I saw a book of hers on a table—a simple, personal book. It glowed; it vibrated. I picked it up and read it all, and when I left, I took the book with me.

THE SECOND AND LAST TIME
I visited Hell’s Point, Mr. Brazir was already sick with the illness that would kill him. He seemed to be in a great deal of pain; I think he felt that he had wasted his time. Mrs. Brazir seemed embarrassed by his short temper, by the way the beautiful, silent rooms held the sharp tone of him. They had gotten by all those years gliding on the surface, and the surface was perfect, like Zamboni ice, until it cracked.

After dinner, Karim and I walked to the beach with a flashlight. No one else appeared, so we lay down in the cold sand and did it quickly. I loved the way his white shirt hung and moved with the motion of his body. (The Brazirs were obsessed with white shirts in summer. Mrs. Brazir insisted that “white must be pristine.” The shirts were blindingly white and wrinkly. Sublime dishevelment was the virtue of these shirts; something about them transcended that other quality, of being ironed and businesslike.)

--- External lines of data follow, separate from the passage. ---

-- pv_equiv track=rewrite | github.com/ethanrussett/Ethans_enigma | My-Enigma.py | ceasar_cipher_alphabet
-- ===== SOURCE A (Python) =====
-- def ceasar_cipher_alphabet(x):
-- 	alpha = "ABCDEFGHIJKLMNOPQRSTUVWXYZ"
-- 	cipher = []
-- 	i=0
-- 	k=65
-- 	l=0
-- 	alpha = alpha.lower()
-- 	for i in range(26):
-- 		j= alpha[i]
-- 		if (k+x) <= 90:
-- 			cipher.append(chr(k+x))
-- 			k=k+1
-- 		else:
-- 			cipher.append(chr(65+l))
-- 			l=l+1
-- 		i=i+1
-- 	alpha = join(cipher)
-- 	return alpha.upper();
--
-- def join(lis):
-- 	a = ""
-- 	l = len(lis)
-- 	i = 0
-- 	for i in range(l):
-- 		b = lis.pop(0)
-- 		a = a + b
-- 	return a;
-- ===== SOURCE B (Python) =====
-- def ceasar_cipher_alphabet(x):
--     m = max(0, min(26, 26 - x))
--     head = ''.join(chr(65 + x + i) for i in range(m))
--     tail = ''.join(chr(65 + i) for i in range(26 - m))
--     return (head + tail).upper()
-- ===== Notes on version B (the rewrite author's own statement) =====
-- stated objective: simpler
-- what changed: Replaces A's single branched loop with k/l counters and a custom pop(0)-based join by computing the split point m = clamp(26 - x) up front and building the head and tail with two direct generator expressions.
-- outside the precondition, e.g. on ceasar_cipher_alphabet(-66): A raises ValueError, B raises ValueError
import Mathlib
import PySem

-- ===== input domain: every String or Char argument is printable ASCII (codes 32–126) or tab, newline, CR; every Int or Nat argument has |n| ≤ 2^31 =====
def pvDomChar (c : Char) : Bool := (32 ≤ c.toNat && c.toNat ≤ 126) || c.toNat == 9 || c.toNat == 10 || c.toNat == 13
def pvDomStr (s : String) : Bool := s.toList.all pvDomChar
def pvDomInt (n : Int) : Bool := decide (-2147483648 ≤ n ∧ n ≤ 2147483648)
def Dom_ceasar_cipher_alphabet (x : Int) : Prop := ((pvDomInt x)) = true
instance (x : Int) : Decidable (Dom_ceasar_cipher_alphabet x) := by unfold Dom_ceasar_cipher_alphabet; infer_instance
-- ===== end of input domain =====

-- B replaces A's branched loop with counters and its custom pop(0)-join by a clamped split point and two direct passes (objective: simpler).

-- chr(n): exact for 0 ≤ n < 0x110000; Python raises ValueError for n < 0, which Pre_ excludes (x ≤ -66).
def pvChr (n : Int) : Char := Char.ofNat n.toNat

-- ===== PORT A =====
-- A's loop body: j = alpha[i] (computed, unused); then the k/l-branched append.
def pvStepA (x : Int) (alpha : List Char) (st : List Char × Int × Int) (i : Nat) : List Char × Int × Int :=
  let _j := PySem.List.pyGet? alpha (i : Int)
  if st.2.1 + x ≤ 90 then (st.1 ++ [pvChr (st.2.1 + x)], st.2.1 + 1, st.2.2)
  else (st.1 ++ [pvChr (65 + st.2.2)], st.2.1, st.2.2 + 1)

-- A's join helper: a = ""; for i in range(len(lis)): b = lis.pop(0); a = a + b
def pvJoinA (lis : List Char) : List Char :=
  ((List.range lis.length).foldl (fun (st : List Char × List Char) _i =>
      match st.2 with
      | [] => st            -- unreachable: the loop pops exactly length-many heads
      | b :: rest => (st.1 ++ [b], rest)) ([], lis)).1

-- strings handled at the code-point level (PySem.Chars.lower/upper on .toList)
def ceasar_cipher_alphabet (x : Int) : String :=
  let alpha := "ABCDEFGHIJKLMNOPQRSTUVWXYZ".toList
  let alpha := PySem.Chars.lower alpha
  let st := (List.range 26).foldl (pvStepA x alpha) ([], 65, 0)
  String.ofList (PySem.Chars.upper (pvJoinA st.1))

-- ===== PORT B =====
def ceasar_cipher_alphabet_alt (x : Int) : String :=
  let m : Int := max 0 (min 26 (26 - x))
  let head := (List.range m.toNat).map (fun (i : Nat) => pvChr (65 + x + (i : Int)))
  let tail := (List.range (26 - m).toNat).map (fun (i : Nat) => pvChr (65 + (i : Int)))
  String.ofList (PySem.Chars.upper (head ++ tail))

-- ===== PRECONDITION & SPEC =====
-- Pre_ excludes exactly x ≤ -66, where A's chr(65+x) raises ValueError (B's chr raises there too).
def Pre_ceasar_cipher_alphabet (x : Int) : Prop := -65 ≤ x
instance (x : Int) : Decidable (Pre_ceasar_cipher_alphabet x) := by unfold Pre_ceasar_cipher_alphabet; infer_instance
def pvWitness_ceasar_cipher_alphabet : Int := (3)
def Spec_ceasar_cipher_alphabet (x : Int) (out : String) : Prop := out = ceasar_cipher_alphabet_alt x
instance (x : Int) (out : String) : Decidable (Spec_ceasar_cipher_alphabet x out) := by unfold Spec_ceasar_cipher_alphabet; infer_instance

-- ===== CLAIM (what is proved, stated in full; the proofs are below) =====
def Claim_equal_ceasar_cipher_alphabet : Prop := ∀ (x : Int), Dom_ceasar_cipher_alphabet x → Pre_ceasar_cipher_alphabet x → Spec_ceasar_cipher_alphabet x (ceasar_cipher_alphabet x)

-- ===== LEMMAS AND PROOFS =====

-- A's join loop pops exactly length-many heads and re-appends them in order.
lemma pvJoinA_go (idxs : List Nat) (acc rest : List Char) (h : idxs.length = rest.length) :
    (idxs.foldl (fun (st : List Char × List Char) _i =>
      match st.2 with
      | [] => st
      | b :: r => (st.1 ++ [b], r)) (acc, rest)).1 = acc ++ rest := by
  induction idxs generalizing acc rest with
  | nil => cases rest with
    | nil => simp
    | cons b r => simp at h
  | cons i is ih =>
    cases rest with
    | nil => simp at h
    | cons b r =>
      simp only [List.foldl_cons]
      rw [ih (acc ++ [b]) r (by simpa using h)]
      simp

lemma pvJoinA_eq (l : List Char) : pvJoinA l = l := by
  unfold pvJoinA
  simpa using pvJoinA_go (List.range l.length) [] l (by simp)

-- Loop invariant for A's fold: after n steps the cipher is the shifted head (min n (26-x)⁺ chars)
-- followed by the wrapped tail, k counts head chars from 65, l counts tail chars.
lemma pvA_loop (x : Int) (alpha : List Char) (n : Nat) :
    (List.range n).foldl (pvStepA x alpha) ([], 65, 0) =
      ((List.range (min n (26 - x).toNat)).map (fun (i : Nat) => pvChr (65 + x + (i : Int))) ++
       (List.range (n - min n (26 - x).toNat)).map (fun (i : Nat) => pvChr (65 + (i : Int))),
       65 + ((min n (26 - x).toNat : Nat) : Int), ((n - min n (26 - x).toNat : Nat) : Int)) := by
  induction n with
  | zero => simp
  | succ n ih =>
    rw [List.range_succ, List.foldl_append, ih]
    simp only [List.foldl_cons, List.foldl_nil, pvStepA]
    by_cases hn : n < (26 - x).toNat
    · have h2 : min n (26 - x).toNat = n := by omega
      have h1 : min (n + 1) (26 - x).toNat = n + 1 := by omega
      rw [h2, h1, if_pos (show (65 : Int) + (n : Int) + x ≤ 90 by omega)]
      simp only [Nat.sub_self, List.range_zero, List.map_nil, List.append_nil, Prod.mk.injEq]
      refine ⟨?_, by push_cast; ring, trivial⟩
      rw [List.range_succ, List.map_append, List.map_cons, List.map_nil,
        show (65 : Int) + (n : Int) + x = 65 + x + (n : Int) by ring]
    · have h2 : min n (26 - x).toNat = (26 - x).toNat := by omega
      have h1 : min (n + 1) (26 - x).toNat = (26 - x).toNat := by omega
      rw [h2, h1, if_neg (show ¬ ((65 : Int) + (((26 - x).toNat : Nat) : Int) + x ≤ 90) by omega)]
      simp only [Prod.mk.injEq]
      refine ⟨?_, trivial, by omega⟩
      rw [show n + 1 - (26 - x).toNat = (n - (26 - x).toNat) + 1 by omega,
        List.range_succ, List.map_append, List.map_cons, List.map_nil, ← List.append_assoc]

-- ===== VERDICT (by name: the statement is the Claim_ definition above) =====
theorem ceasar_cipher_alphabet_spec : Claim_equal_ceasar_cipher_alphabet := by
  intro x _ _
  unfold Spec_ceasar_cipher_alphabet ceasar_cipher_alphabet ceasar_cipher_alphabet_alt
  simp only [pvA_loop, pvJoinA_eq]
  have h1 : (max 0 (min 26 (26 - x))).toNat = min 26 (26 - x).toNat := by omega
  have h2 : (26 - max 0 (min 26 (26 - x))).toNat = 26 - min 26 (26 - x).toNat := by omega
  rw [h1, h2]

Karim and I did not talk much. He was—I realized this later—too cool to talk much. He had the confidence of a wild animal—he never questioned his instincts. He never asked me about the sex, whether I was satisfied by his intense, distracted hammering; we never discussed it at all. We went
back to the silent house, undressed around the Brazir Tree. We hung our clothes on the branches of the tree and went to sleep in our separate rooms.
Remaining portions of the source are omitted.